Entries taken from a collection =
═══

-- pv_equiv track=rewrite | github.com/matthematics/schubmult | schubmult/perm_lib.py | elem_sym_perms_op
-- ===== SOURCE A (Python) =====
-- def permtrim(perm):
-- 	L = len(perm)
-- 	while L > 2 and perm[-1] == L:
-- 		L = perm.pop() - 1
-- 	return perm
--
-- def has_bruhat_descent(perm,i,j):
-- 	if perm[i]<perm[j]:
-- 		return False
-- 	for p in range(i+1,j):
-- 		if perm[i]>perm[p] and perm[p]>perm[j]:
-- 			return False
-- 	return True
--
-- def elem_sym_perms_op(orig_perm,p,k):
-- 	total_list = [(orig_perm,0)]
-- 	up_perm_list = [(orig_perm,k)]
-- 	for pp in range(p):
-- 		perm_list = []
-- 		for up_perm, last in up_perm_list:
-- 			up_perm2 = [*up_perm]
-- 			if len(up_perm2) < k + 1:
-- 				up_perm2 += [i+1 for i in range(len(up_perm2),k+2)]
-- 			pos_list = [i for i in range(k) if up_perm2[i] == orig_perm[i]]
-- 			for j in range(last,len(up_perm2)):
-- 				for i in pos_list:
-- 					if has_bruhat_descent(up_perm2,i,j):
-- 						new_perm = [*up_perm2]
-- 						new_perm[i],new_perm[j] = new_perm[j],new_perm[i]
-- 						new_perm_add = tuple(permtrim(new_perm))
-- 						perm_list += [(new_perm_add,j)]
-- 						total_list+=[(new_perm_add,pp+1)]
-- 		up_perm_list = perm_list
-- 	return total_list
-- ===== SOURCE B (Python) =====
-- def elem_sym_perms_op(orig_perm, p, k):
--     # Staged BFS: each round's successors come from ONE left-to-right sweep over
--     # positions j, maintaining per candidate position i the running max of the
--     # intermediate values below up2[i] (so no interval is ever re-scanned), and
--     # rounds are whole frontier lists instead of a shared threaded accumulator.
--     def successors(up_perm, last):
--         up2 = list(up_perm)
--         if len(up2) < k + 1:
--             up2.extend(range(len(up2) + 1, k + 3))
--         n = len(up2)
--         items = [(i, None) for i in range(k) if up2[i] == orig_perm[i]]
--         out = []
--         for j in range(n):
--             vj = up2[j]
--             if last <= j:
--                 for i, m in items:
--                     if vj <= up2[i] and (m is None or m <= vj):
--                         np = list(up2)
--                         np[i], np[j] = np[j], np[i]
--                         L = n
--                         while L > 2 and np[L - 1] == L:
--                             L -= 1
--                         out.append((tuple(np[:L]), j))
--             items = [(i, vj if i < j and vj < up2[i] and (m is None or m < vj) else m)
--                      for i, m in items]
--         return out
--
--     total = [(orig_perm, 0)]
--     frontier = [(orig_perm, k)]
--     for pp in range(p):
--         frontier = [s for up, last in frontier for s in successors(up, last)]
--         total.extend((t, pp + 1) for t, _ in frontier)
--     return total
-- ===== Notes on version B (the rewrite author's own statement) =====
-- stated objective: alternative
-- what changed: Each frontier permutation is processed by a single left-to-right sweep over positions j that maintains, for every candidate position i, the running max intermediate value below up2[i], so the per-pair interval re-scan of has_bruhat_descent disappears; rounds are staged as whole frontier lists built with comprehensions/flatMap instead of threading one shared (total, perm_list) accumulator, and trimming slices instead of popping.
import Mathlib
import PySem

═══

WHAT TO PRODUCE =
Type out the entries exactly as they appear above.

RESULT =
-- pv_equiv track=rewrite | github.com/matthematics/schubmult | schubmult/perm_lib.py | elem_sym_perms_op
-- ===== SOURCE A (Python) =====
-- def permtrim(perm):
-- 	L = len(perm)
-- 	while L > 2 and perm[-1] == L:
-- 		L = perm.pop() - 1
-- 	return perm
--
-- def has_bruhat_descent(perm,i,j):
-- 	if perm[i]<perm[j]:
-- 		return False
-- 	for p in range(i+1,j):
-- 		if perm[i]>perm[p] and perm[p]>perm[j]:
-- 			return False
-- 	return True
--
-- def elem_sym_perms_op(orig_perm,p,k):
-- 	total_list = [(orig_perm,0)]
-- 	up_perm_list = [(orig_perm,k)]
-- 	for pp in range(p):
-- 		perm_list = []
-- 		for up_perm, last in up_perm_list:
-- 			up_perm2 = [*up_perm]
-- 			if len(up_perm2) < k + 1:
-- 				up_perm2 += [i+1 for i in range(len(up_perm2),k+2)]
-- 			pos_list = [i for i in range(k) if up_perm2[i] == orig_perm[i]]
-- 			for j in range(last,len(up_perm2)):
-- 				for i in pos_list:
-- 					if has_bruhat_descent(up_perm2,i,j):
-- 						new_perm = [*up_perm2]
-- 						new_perm[i],new_perm[j] = new_perm[j],new_perm[i]
-- 						new_perm_add = tuple(permtrim(new_perm))
-- 						perm_list += [(new_perm_add,j)]
-- 						total_list+=[(new_perm_add,pp+1)]
-- 		up_perm_list = perm_list
-- 	return total_list
-- ===== SOURCE B (Python) =====
-- def elem_sym_perms_op(orig_perm, p, k):
--     # Staged BFS: each round's successors come from ONE left-to-right sweep over
--     # positions j, maintaining per candidate position i the running max of the
--     # intermediate values below up2[i] (so no interval is ever re-scanned), and
--     # rounds are whole frontier lists instead of a shared threaded accumulator.
--     def successors(up_perm, last):
--         up2 = list(up_perm)
--         if len(up2) < k + 1:
--             up2.extend(range(len(up2) + 1, k + 3))
--         n = len(up2)
--         items = [(i, None) for i in range(k) if up2[i] == orig_perm[i]]
--         out = []
--         for j in range(n):
--             vj = up2[j]
--             if last <= j:
--                 for i, m in items:
--                     if vj <= up2[i] and (m is None or m <= vj):
--                         np = list(up2)
--                         np[i], np[j] = np[j], np[i]
--                         L = n
--                         while L > 2 and np[L - 1] == L:
--                             L -= 1
--                         out.append((tuple(np[:L]), j))
--             items = [(i, vj if i < j and vj < up2[i] and (m is None or m < vj) else m)
--                      for i, m in items]
--         return out
--
--     total = [(orig_perm, 0)]
--     frontier = [(orig_perm, k)]
--     for pp in range(p):
--         frontier = [s for up, last in frontier for s in successors(up, last)]
--         total.extend((t, pp + 1) for t, _ in frontier)
--     return total
-- ===== Notes on version B (the rewrite author's own statement) =====
-- stated objective: alternative
-- what changed: Each frontier permutation is processed by a single left-to-right sweep over positions j that maintains, for every candidate position i, the running max intermediate value below up2[i], so the per-pair interval re-scan of has_bruhat_descent disappears; rounds are staged as whole frontier lists built with comprehensions/flatMap instead of threading one shared (total, perm_list) accumulator, and trimming slices instead of popping.
import Mathlib
import PySem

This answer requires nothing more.